All axioms of $\sf ZF$ would follow from Specification + Reflection on stages $V_\alpha$ of the cumulative hierarchy. This is well known (D. Scott, M. Potter 13.3).
Superinclusiveness would prove both Choice, and Tarski's axiom.
Choice is proved because each superinclusive $V_\alpha$ would be in bijection with the set $ON^{V_\alpha}$ of all von Neumann ordinals in it, since clearly $ON^{V_\alpha}$ is a cofinal subset of $V_\alpha$ (with respect to relation "strictly smaller rank"), and so it cannot be an element of $V_\alpha$, and so it must not be strictly smaller than $V_\alpha$ (superinclusiveness). Since every set is an element of some superinclusive stage, then it must be well-orderable after that bijection.
Tarski's axiom follows because every superinclusive $V_\alpha$ higher than $V_\omega$ would have $\alpha$ being strongly inaccessible, accordingly $V_\alpha$ would be a Grothendieck universe! To prove that, we see that $\alpha$ must be regular, since otherwise any strictly smaller cofinal subset of it would be an element of that stage (superinclusiveness) and thus rank-bounded within that stage, which cannot be! Also one can easily see that $V_\alpha$ must be closed on power set operator, since otherwise $\alpha$ would be a successor ordinal, and so the set $\{V_{\alpha-1}\}$ would be an element of $V_\alpha$ (superinclusiveness), which cannot be since all elements of $V_\alpha$ are subsets of $V_{\alpha-1}$. So every $\alpha$ for a superinclusive $V_\alpha$ is a regular strong limit cardinal, and when uncountable then it is inaccessible by definition.

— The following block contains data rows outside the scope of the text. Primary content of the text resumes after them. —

-- pv_equiv track=rewrite | github.com/svtm/adventofcode | DayEleven.py | incr_string
-- ===== SOURCE A (Python) =====
-- def incr_string(string, pos):
--     char = ord(string[pos])
--     char += 1
--     if (char > ord('z')):
--         char = ord('a')
--         string = string[:pos] + chr(char) + string[pos+1:]
--         return incr_string(string, pos-1)
--     string = string[:pos]+chr(char)+string[pos + 1:]
--     return string
-- ===== SOURCE B (Python) =====
-- def incr_string(string, pos):
--     chars = list(string)
--     i = pos + len(chars) if pos < 0 else pos
--     while i >= 0 and chars[i] >= 'z':
--         chars[i] = 'a'
--         i -= 1
--     if i < 0:
--         chars.insert(0, 'a')
--     else:
--         chars[i] = chr(ord(chars[i]) + 1)
--     return ''.join(chars)
-- ===== Notes on version B (the rewrite author's own statement) =====
-- stated objective: simpler
-- what changed: Replaces A's tail recursion that rebuilds the whole string by slicing with raw (possibly negative) pos at every step with a single char-list walk: normalize the negative index once, sweep the carry leftward in place, then one final write/prepend and join.
-- intended difference: On inputs whose carry walk involves position -1 (pos = -1, or 0 <= pos with s[0..pos] all >= 'z'), A's slice string[pos+1:] with pos = -1 is the whole string, so A returns a duplicated string (e.g. A('z',-1)='bz', A('abc',-1)='abdabc'); B returns the properly incremented string ('aa', 'abd'), which is the intended counter increment. — e.g. on incr_string("z", -1): A returns "bz", B returns "aa"
import Mathlib
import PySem

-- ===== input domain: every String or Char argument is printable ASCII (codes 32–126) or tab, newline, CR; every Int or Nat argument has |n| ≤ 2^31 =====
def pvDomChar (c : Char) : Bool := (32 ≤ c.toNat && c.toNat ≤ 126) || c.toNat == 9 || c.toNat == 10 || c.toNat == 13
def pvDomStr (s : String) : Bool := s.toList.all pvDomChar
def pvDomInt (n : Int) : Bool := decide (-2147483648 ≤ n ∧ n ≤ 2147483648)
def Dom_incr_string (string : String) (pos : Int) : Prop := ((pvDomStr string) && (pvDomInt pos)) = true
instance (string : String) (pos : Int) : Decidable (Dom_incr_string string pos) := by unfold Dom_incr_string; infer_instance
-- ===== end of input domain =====

-- B replaces A's slice-rebuilding tail recursion by one in-place char-list carry sweep (simpler);
-- on inputs whose carry walk involves position -1 A's pos=-1 slices duplicate the string, B returns
-- the intended increment (see D_incr_string below).

-- ===== PORT A =====
-- A's recursion has no structural measure (on bad inputs Python raises IndexError instead of
-- terminating); the port carries fuel that provably suffices on every input A returns on,
-- and returns [] where Python raises (pyGet? = none) or fuel runs out (unreached under Pre_).
def incrA (fuel : Nat) (l : List Char) (p : Int) : List Char :=
  match fuel with
  | 0 => []
  | fuel + 1 =>
    match PySem.List.pyGet? l p with
    | none => []  -- IndexError
    | some c =>
      let ch := c.toNat + 1
      if 122 < ch then
        incrA fuel
          (PySem.List.slice l none (some p) ++ Char.ofNat 97 :: PySem.List.slice l (some (p + 1)) none)
          (p - 1)
      else
        PySem.List.slice l none (some p) ++ Char.ofNat ch :: PySem.List.slice l (some (p + 1)) none

def incr_string (string : String) (pos : Int) : String :=
  String.mk (incrA (pos.toNat + 2 * string.toList.length + 4) string.toList pos)

-- ===== PORT B =====
-- the while loop of Source B: sweep the carry leftward, setting cells to 'a'; the loop
-- only ever decrements i and exits once i < 0, so fuel (i+1).toNat (supplied by
-- incrB_finish) is exact: it reaches 0 exactly when i reaches -1, where the loop exits anyway
def incrB_loop (fuel : Nat) (chars : List Char) (i : Int) : List Char × Int :=
  match fuel with
  | 0 => (chars, i)
  | fuel + 1 =>
    if 0 ≤ i then
      match PySem.List.pyGet? chars i with
      | none => (chars, i)  -- Python would raise IndexError here; unreached under Pre_
      | some c =>
        if 122 ≤ c.toNat then incrB_loop fuel (PySem.List.pySetD chars i (Char.ofNat 97)) (i - 1)
        else (chars, i)
    else (chars, i)

-- after the loop: prepend a fresh 'a' on carry-out, else bump the stopping cell
def incrB_finish (chars : List Char) (i : Int) : List Char :=
  let r := incrB_loop (i + 1).toNat chars i
  if r.2 < 0 then Char.ofNat 97 :: r.1
  else PySem.List.pySetD r.1 r.2
        (Char.ofNat ((PySem.List.pyGetD r.1 r.2 (Char.ofNat 97)).toNat + 1))

def incr_string_alt (string : String) (pos : Int) : String :=
  let chars := string.toList
  String.mk (incrB_finish chars (if pos < 0 then pos + chars.length else pos))

-- ===== PRECONDITION & SPEC =====
-- Pre_ excludes exactly the inputs on which A raises IndexError: pos outside Python's index
-- range, and pos ≤ -2 whose whole leftward prefix s[0..pos] consists of carry chars (≥ 'z'),
-- which drives the recursion off the front of the string.
def Pre_incr_string (string : String) (pos : Int) : Prop :=
  (-(string.toList.length : Int) ≤ pos ∧ pos < (string.toList.length : Int)) ∧
  (-1 ≤ pos ∨
    ¬ ((string.toList.take (pos + string.toList.length + 1).toNat).all
        (fun c => 122 ≤ c.toNat) = true))
instance (string : String) (pos : Int) : Decidable (Pre_incr_string string pos) := by
  unfold Pre_incr_string; infer_instance

def pvWitness_incr_string : String × Int := ("abc", 0)

-- On inputs whose carry walk involves position -1 (pos = -1, or 0 ≤ pos with s[0..pos] all ≥ 'z'),
-- A's slice string[pos+1:] with pos = -1 is the whole string, so A returns a duplicated string
-- (A('z',-1) = "bz", A('abc',-1) = "abdabc"); B returns the intended counter increment ("aa", "abd").
def D_incr_string (string : String) (pos : Int) : Prop :=
  pos = -1 ∨
    (0 ≤ pos ∧ pos < (string.toList.length : Int) ∧
      (string.toList.take (pos + 1).toNat).all (fun c => 122 ≤ c.toNat) = true)
instance (string : String) (pos : Int) : Decidable (D_incr_string string pos) := by
  unfold D_incr_string; infer_instance

def Spec_incr_string (string : String) (pos : Int) (out : String) : Prop :=
  ¬ D_incr_string string pos → out = incr_string_alt string pos
instance (string : String) (pos : Int) (out : String) : Decidable (Spec_incr_string string pos out) := by
  unfold Spec_incr_string; infer_instance

def pvDiffWitness_incr_string : String × Int := ("z", -1)
def pvDiffWitnessOut_incr_string : String × String := ("bz", "aa")

-- ===== CLAIM (what is proved, stated in full; the proofs are below) =====
def Claim_unchanged_incr_string : Prop := ∀ (string : String) (pos : Int), Dom_incr_string string pos → Pre_incr_string string pos → Spec_incr_string string pos (incr_string string pos)
def Claim_changed_incr_string : Prop := Dom_incr_string (pvDiffWitness_incr_string.1) (pvDiffWitness_incr_string.2) ∧ Pre_incr_string (pvDiffWitness_incr_string.1) (pvDiffWitness_incr_string.2) ∧ D_incr_string (pvDiffWitness_incr_string.1) (pvDiffWitness_incr_string.2) ∧ incr_string (pvDiffWitness_incr_string.1) (pvDiffWitness_incr_string.2) = pvDiffWitnessOut_incr_string.1 ∧ incr_string_alt (pvDiffWitness_incr_string.1) (pvDiffWitness_incr_string.2) = pvDiffWitnessOut_incr_string.2 ∧ pvDiffWitnessOut_incr_string.1 ≠ pvDiffWitnessOut_incr_string.2

-- ===== LEMMAS AND PROOFS =====

-- A's slice rebuild s[:p] ++ [c] ++ s[p+1:] is List.set at the normalized index
theorem sliceSet (l : List Char) (p i : Int) (c : Char)
    (hi0 : 0 ≤ i) (hil : i < l.length)
    (hp : p = i ∨ (p ≤ -2 ∧ p + l.length = i)) :
    PySem.List.slice l none (some p) ++ c :: PySem.List.slice l (some (p + 1)) none
      = l.set i.toNat c := by
  rcases hp with hp | ⟨hp2, hpi⟩
  · subst hp
    rw [PySem.List.slice_to l hi0, PySem.List.slice_from l (by omega)]
    have h1 : (p + 1).toNat = p.toNat + 1 := by omega
    rw [h1, List.set_eq_take_cons_drop _ (by omega)]
  · obtain ⟨k, hk⟩ : ∃ k : Nat, (k : Int) = -p := ⟨(-p).toNat, by omega⟩
    have hpk1 : p + 1 = -(((k - 1 : Nat)) : Int) := by omega
    rw [hpk1, PySem.List.slice_from_neg_natCast l (k - 1) (by omega)]
    have hpk : p = -(k : Int) := by omega
    rw [hpk, PySem.List.slice_to_neg_natCast l k (by omega)]
    have h1 : l.length - k = i.toNat := by omega
    have h2 : l.length - (k - 1) = i.toNat + 1 := by omega
    rw [h1, h2, List.set_eq_take_cons_drop _ (by omega)]

theorem readWrap (l : List Char) (p i : Int)
    (hi0 : 0 ≤ i) (hil : i < l.length)
    (hp : p = i ∨ (p ≤ -2 ∧ p + l.length = i)) :
    PySem.List.pyGet? l p = some (l[i.toNat]'(by omega)) := by
  rcases hp with hp | ⟨hp2, hpi⟩
  · subst hp
    exact PySem.List.pyGet?_eq_some_getElem l hi0 hil
  · obtain ⟨k, hk⟩ : ∃ k : Nat, (k : Int) = -p := ⟨(-p).toNat, by omega⟩
    have hpk : p = -(k : Int) := by omega
    rw [hpk, PySem.List.pyGet?_neg_natCast l k (by omega) (by omega)]
    have hidx : l.length - k = i.toNat := by omega
    rw [hidx, List.getElem?_eq_getElem (by omega)]

-- core: the fueled transliteration of A equals B's sweep-then-finish, whenever the
-- leftward prefix contains a non-carry cell (so the sweep stops at a valid index)
theorem key (fuel : Nat) : ∀ (l : List Char) (p i : Int),
    0 ≤ i → i < l.length →
    (p = i ∨ (p ≤ -2 ∧ p + l.length = i)) →
    (∃ j : Nat, (j : Int) ≤ i ∧ ∃ hj : j < l.length, (l[j]).toNat < 122) →
    i < fuel →
    incrA fuel l p = incrB_finish l i := by
  induction fuel with
  | zero => intro l p i hi0 _ _ _ hfuel; omega
  | succ f ih =>
    intro l p i hi0 hil hp hinv hfuel
    obtain ⟨j, hji, hjl, hjc⟩ := hinv
    have hread := readWrap l p i hi0 hil hp
    rw [incrA, hread]
    set c := l[i.toNat]'(by omega) with hc
    by_cases hcar : 122 ≤ c.toNat
    · -- carry step
      have hji' : (j : Int) ≤ i - 1 := by
        rcases eq_or_lt_of_le hji with h | h
        · exfalso
          obtain rfl : j = i.toNat := by omega
          rw [hc] at hcar
          omega
        · omega
      have hstep : incrB_loop (i + 1).toNat l i
          = incrB_loop (i - 1 + 1).toNat (PySem.List.pySetD l i (Char.ofNat 97)) (i - 1) := by
        have hfe : (i + 1).toNat = (i - 1 + 1).toNat + 1 := by omega
        rw [hfe, incrB_loop]
        rw [if_pos hi0, PySem.List.pyGet?_eq_some_getElem l hi0 hil]
        simp [← hc, hcar]
      have hset : PySem.List.pySetD l i (Char.ofNat 97) = l.set i.toNat (Char.ofNat 97) :=
        PySem.List.pySetD_of_nonneg l (Char.ofNat 97) hi0
      have hfin : incrB_finish l i
          = incrB_finish (l.set i.toNat (Char.ofNat 97)) (i - 1) := by
        unfold incrB_finish
        rw [hstep, hset]
      rw [hfin]
      simp only [if_pos (by omega : 122 < c.toNat + 1)]
      rw [sliceSet l p i _ hi0 hil hp]
      apply ih
      · omega
      · simp; omega
      · rcases hp with hp | ⟨hp2, hpi⟩
        · left; omega
        · right; constructor
          · omega
          · simp; omega
      · refine ⟨j, by omega, by simp; omega, ?_⟩
        rw [List.getElem_set_ne (by omega)]
        exact hjc
      · omega
    · -- stop step: both write the incremented char at i
      have hstop : incrB_loop (i + 1).toNat l i = (l, i) := by
        have hfe : (i + 1).toNat = i.toNat + 1 := by omega
        rw [hfe, incrB_loop]
        rw [if_pos hi0, PySem.List.pyGet?_eq_some_getElem l hi0 hil]
        simp [← hc, hcar]
      simp only [if_neg (by omega : ¬ 122 < c.toNat + 1)]
      rw [sliceSet l p i _ hi0 hil hp]
      unfold incrB_finish
      rw [hstop]
      simp only [if_neg (by omega : ¬ i < 0)]
      rw [PySem.List.pySetD_of_nonneg l _ hi0]
      congr 2
      rw [PySem.List.pyGetD_eq_getElem l _ hi0 hil]

-- extract a positional witness from a failed `all` over a prefix
theorem notAllWitness (l : List Char) (n : Nat)
    (h : ¬ ((l.take n).all (fun c => 122 ≤ c.toNat) = true)) :
    ∃ j : Nat, j < n ∧ ∃ hj : j < l.length, (l[j]).toNat < 122 := by
  rw [List.all_eq_true] at h
  push_neg at h
  obtain ⟨x, hmem, hx⟩ := h
  obtain ⟨j, hj, hget⟩ := List.getElem_of_mem hmem
  have hjn : j < min n l.length := by simpa using hj
  refine ⟨j, by omega, by omega, ?_⟩
  have hlx : l[j]'(by omega) = x := by
    rw [← hget, List.getElem_take]
  simp at hx
  rw [hlx]
  omega

-- ===== VERDICT (by name: the statement is the Claim_ definition above) =====
theorem incr_string_spec : Claim_unchanged_incr_string := by
  intro string pos _hdom hpre hnD
  obtain ⟨⟨hlo, hhi⟩, hpre2⟩ := hpre
  unfold incr_string incr_string_alt
  set l := string.toList with hl
  by_cases hpos : 0 ≤ pos
  · -- entry at a nonnegative index
    have hnall : ¬ ((l.take (pos + 1).toNat).all (fun c => 122 ≤ c.toNat) = true) := by
      intro hall
      exact hnD (Or.inr ⟨hpos, hhi, hall⟩)
    obtain ⟨j, hjn, hjl, hjc⟩ := notAllWitness l _ hnall
    have : ¬ pos < 0 := by omega
    simp only [this]
    exact congrArg String.mk
      (key _ l pos pos hpos hhi (Or.inl rfl) ⟨j, by omega, hjl, hjc⟩ (by omega))
  · -- entry at a negative index; pos = -1 lies inside D_, so pos ≤ -2 here
    have hne : pos ≠ -1 := fun h => hnD (Or.inl h)
    have hp2 : pos ≤ -2 := by omega
    have hnall : ¬ ((l.take (pos + l.length + 1).toNat).all (fun c => 122 ≤ c.toNat) = true) := by
      rcases hpre2 with h | h
      · omega
      · exact h
    obtain ⟨j, hjn, hjl, hjc⟩ := notAllWitness l _ hnall
    have hlt : pos < 0 := by omega
    simp only [hlt, if_pos]
    exact congrArg String.mk
      (key _ l pos (pos + l.length) (by omega) (by omega) (Or.inr ⟨hp2, rfl⟩)
        ⟨j, by omega, hjl, hjc⟩ (by omega))

theorem incr_string_changed : Claim_changed_incr_string := by
  unfold Claim_changed_incr_string
  refine ⟨by decide, by decide, by decide, by rfl, by rfl, by decide⟩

Now, the other direction, that $\sf TG$ set theory can prove all axioms of this theory, is one I didn't reach to. And I suspect that it might not be the case. For I suspect that $\sf Ack + limitation \ of \ size$ is a conservative extension of this theory, and so this would mean that this theory is equivalent with ORD is mahlo, and accordingly stronger than $\sf TG$ set theory.